They move together with an easy familiarity. She laughs at something he says, the sound carrying faintly on the night air. They look right together—both strong, confident, whole. Both born shifters who understand this world in ways I never will.

I watch as they reach the edge of the woods. In perfect synchronicity, they shift—their human forms melting away to reveal powerful wolves. Erik’s dark gray coat gleams silver in the moonlight. Elina’s sleek black form moves alongside his as they race into the forest.

Jealousy comes, sharp and painful. I recognize it this time, acknowledge it, then push it away. There’s no point to it. Erik made his choice, and it wasn’t me.

The jealousy is followed by a pang of loneliness. I don’t know what to do with it, with this aching. I don’t know where to put it or bury it. It’s a different pain from what I have experienced before. There’s no physical source of it.

Seeing Erik with Elina makes me feel like I have no place in this world. I have no one to call my own, no one in whose arms I can hide, no one who will protect me. I had thought that Erik was that person, but he dispelled my delusions pretty quickly.

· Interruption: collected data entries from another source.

-- Source B's loop over `enumerate(arr)`: bump each value past the seen-set, emit it, add it to seen.
def altGo (seen : List Int) : List Int → List Int
  | [] => []
  | v :: rest => bump seen v :: altGo (PySem.Set.add seen (bump seen v)) rest

def quchong_alt (arr : List Int) : List Int :=
  altGo PySem.Set.empty arr

-- ===== PRECONDITION & SPEC =====
def Spec_quchong (arr : List Int) (out : List Int) : Prop := out = quchong_alt arr
instance (arr : List Int) (out : List Int) : Decidable (Spec_quchong arr out) := by
  unfold Spec_quchong; infer_instance

-- ===== CLAIM =====
def Claim_equal_quchong : Prop := ∀ (arr : List Int), Dom_quchong arr → Spec_quchong arr (quchong arr)

-- ===== LEMMAS AND PROOFS =====
def seenAfter (seen : List Int) (l : List Int) : List Int :=
  l.foldl (fun s x => PySem.Set.add s (bump s x)) seen
-- pv_equiv track=rewrite | github.com/Kam300/famalyone | face_recognition_server/pdf_server.py | sort_as_couples
-- ===== SOURCE A (Python) =====
-- def sort_as_couples(gen_members, all_members):
--     """Сортирует членов поколения парами (муж+жена рядом)"""
--     if len(gen_members) <= 1:
--         return gen_members
--
--     # Находим пары через общих детей
--     couples = find_couples(gen_members, all_members)
--
--     result = []
--     used_ids = set()
--
--     # Сначала добавляем пары
--     for m_id, f_id in couples:
--         male = next((m for m in gen_members if m.get('id') == m_id), None)
--         female = next((m for m in gen_members if m.get('id') == f_id), None)
--
--         if male and male.get('id') not in used_ids:
--             result.append(male)
--             used_ids.add(male.get('id'))
--         if female and female.get('id') not in used_ids:
--             result.append(female)
--             used_ids.add(female.get('id'))
--
--     # Добавляем оставшихся (одиночек), сортируя мужчин перед женщинами
--     remaining = [m for m in gen_members if m.get('id') not in used_ids]
--     remaining.sort(key=lambda m: get_gender_order(m.get('role', 'OTHER')))
--     result.extend(remaining)
--
--     return result
--
-- def find_couples(gen_members, all_members):
--     """Находит пары (муж+жена) через общих детей"""
--     couples = []
--     member_ids = {m.get('id') for m in gen_members}
--
--     # Ищем детей, у которых оба родителя в этом поколении
--     for member in all_members:
--         father_id = member.get('fatherId')
--         mother_id = member.get('motherId')
--
--         if father_id and mother_id:
--             if father_id in member_ids and mother_id in member_ids:
--                 couple = (father_id, mother_id)
--                 if couple not in couples:
--                     couples.append(couple)
--
--     # Если не нашли через детей, группируем по ролям (дедушка+бабушка, отец+мать)
--     if not couples:
--         males = [m for m in gen_members if get_gender_order(m.get('role', 'OTHER')) == 1]
--         females = [m for m in gen_members if get_gender_order(m.get('role', 'OTHER')) == 2]
--
--         # Создаём пары по порядку
--         for i, male in enumerate(males):
--             if i < len(females):
--                 couples.append((male.get('id'), females[i].get('id')))
--
--     return couples
--
-- def get_gender_order(role):
--     """Возвращает порядок: 1 - мужской, 2 - женский, 3 - другое"""
--     male_roles = {'GRANDFATHER', 'FATHER', 'SON', 'BROTHER', 'UNCLE', 'NEPHEW', 'GRANDSON'}
--     female_roles = {'GRANDMOTHER', 'MOTHER', 'DAUGHTER', 'SISTER', 'AUNT', 'NIECE', 'GRANDDAUGHTER'}
--
--     if role in male_roles:
--         return 1
--     elif role in female_roles:
--         return 2
--     return 3
-- ===== SOURCE B (Python) =====
-- def sort_as_couples(gen_members, all_members):
--     """Couples first, then singles males/females/others.
--     One pass over gen_members places each coupled member directly into a slot
--     indexed by a precomputed couple rank and distributes singles into three
--     gender buckets (a counting sort), instead of A's per-couple scans followed
--     by a comparison sort of the remainder."""
--     if len(gen_members) <= 1:
--         return gen_members
--
--     couples = find_couples(gen_members, all_members)
--
--     # rank: couple id -> position in the paired prefix (first appearance order)
--     rank = {}
--     for fid, mid in couples:
--         for cid in (fid, mid):
--             if cid not in rank:
--                 rank[cid] = len(rank)
--
--     slots = [None] * len(rank)
--     seen = set()
--     used = set()
--     males, females, others = [], [], []
--     for m in gen_members:
--         k = m.get('id')
--         if k in rank and k not in seen and m:
--             slots[rank[k]] = m
--             used.add(k)
--         elif k not in used:
--             g = get_gender_order(m.get('role', 'OTHER'))
--             if g == 1:
--                 males.append(m)
--             elif g == 2:
--                 females.append(m)
--             else:
--                 others.append(m)
--         seen.add(k)
--
--     return [m for m in slots if m is not None] + males + females + others
--
--
-- def find_couples(gen_members, all_members):
--     couples = []
--     member_ids = {m.get('id') for m in gen_members}
--     for member in all_members:
--         father_id = member.get('fatherId')
--         mother_id = member.get('motherId')
--         if father_id and mother_id:
--             if father_id in member_ids and mother_id in member_ids:
--                 couple = (father_id, mother_id)
--                 if couple not in couples:
--                     couples.append(couple)
--     if not couples:
--         males = [m for m in gen_members if get_gender_order(m.get('role', 'OTHER')) == 1]
--         females = [m for m in gen_members if get_gender_order(m.get('role', 'OTHER')) == 2]
--         for i, male in enumerate(males):
--             if i < len(females):
--                 couples.append((male.get('id'), females[i].get('id')))
--     return couples
--
--
-- def get_gender_order(role):
--     male_roles = {'GRANDFATHER', 'FATHER', 'SON', 'BROTHER', 'UNCLE', 'NEPHEW', 'GRANDSON'}
--     female_roles = {'GRANDMOTHER', 'MOTHER', 'DAUGHTER', 'SISTER', 'AUNT', 'NIECE', 'GRANDDAUGHTER'}
--     if role in male_roles:
--         return 1
--     elif role in female_roles:
--         return 2
--     return 3
-- ===== Notes on version B (the rewrite author's own statement) =====
-- stated objective: alternative
-- what changed: B never builds the coupled prefix by walking couples with per-couple next() scans and never comparison-sorts the remainder: it precomputes a rank table from the couple ids, then makes ONE pass over gen_members, writing each first non-empty coupled member directly into a rank-indexed slot array and distributing every single into one of three gender buckets (a counting sort); the output is the compacted slots plus the concatenated buckets.
import Mathlib
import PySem
-- B replaces A's group-then-sort-each-bin by: one pass recording each word's syllable count
-- and creating its bin, ONE global sort of the words, then a distribution pass (alternative decomposition).


-- ===== PORT A =====
-- _syllable_count: sum(1 for p in phones if p[-1].isdigit()); p[-1] on an empty
-- phoneme raises IndexError in Python (excluded by Pre_), here the `none` branch.
def sylCount (phones : List String) : Int :=
  phones.foldl
    (fun acc p =>
      if (match PySem.Str.pyGet? p (-1) with
          | some c => PySem.Str.isdigit c
          | none => false) then acc + 1 else acc) 0

def build_bins (cmudict : List (String × List (List String))) : List (Int × List String) :=
  let bins :=
    cmudict.foldl
      (fun (bins : PySem.Dict Int (List String)) wp =>
        if wp.2 = [] then bins       -- if not pronunciations: continue
        else
          let n := sylCount (wp.2.headD [])   -- pronunciations[0] (nonempty here)
          if n < 1 then bins         -- if n < 1: continue
          else
            let bins := if bins.contains n then bins else bins.insert n ([] : List String)
            bins.modify n [] (fun l => l ++ [wp.1]))   -- bins[n].append(word)
      PySem.Dict.empty
  -- for n in bins: bins[n].sort()   (each value replaced in place by its sorted self)
  bins.items.map (fun p => (p.1, PySem.List.sorted p.2 (fun w => w) false))

-- ===== PORT B =====
def build_bins_alt (cmudict : List (String × List (List String))) : List (Int × List String) :=
  let st :=
    cmudict.foldl
      (fun (st : PySem.Dict String Int × PySem.Dict Int (List String)) wp =>
        if wp.2 = [] then st         -- if not pronunciations: continue
        else
          let n := sylCount (wp.2.headD [])   -- pronunciations[0] (nonempty here)
          if n < 1 then st           -- if n < 1: continue
          else (st.1.insert wp.1 n, st.2.setdefault n []))  -- counts[word] = n; bins.setdefault(n, [])
      (PySem.Dict.empty, PySem.Dict.empty)
  let counts := st.1
  -- for word in sorted(counts): bins[counts[word]].append(word)
  -- counts[word] always succeeds (word was just inserted), so getD is exact here
  let bins :=
    (PySem.List.sorted counts.keys (fun w => w) false).foldl
      (fun bins w => bins.modify (counts.getD w 0) [] (fun l => l ++ [w])) st.2
  bins.items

Maybe it’s better this way. He needs a mate who was born in this world, someone who understands his responsibilities, his position. Someone not shattered into a thousand jagged bits.

I press my palm against my chest where the hollow ache lives. One day, I tell myself. One day, I’ll find all my broken pieces and put them back together. They may not fit perfectly—there will be cracks, missing parts—but I’ll be whole enough.

Maybe then, someone will love me. Even if it isn’t my fated mate.

I step out from behind the tree and make my way back to the palace, leaving Erik and Elina to their midnight run. Each step feels heavy, weighty with loss and longing. But I keep walking.

This is what I do best—survive, move forward, adapt. I’ve done it for twenty years. I can do it for twenty more if I have to.

As I reach the palace doors, I glance back once at the moonlit forest. My wolf whimpers inside me, yearning to run with our mate, even if he doesn’t want us.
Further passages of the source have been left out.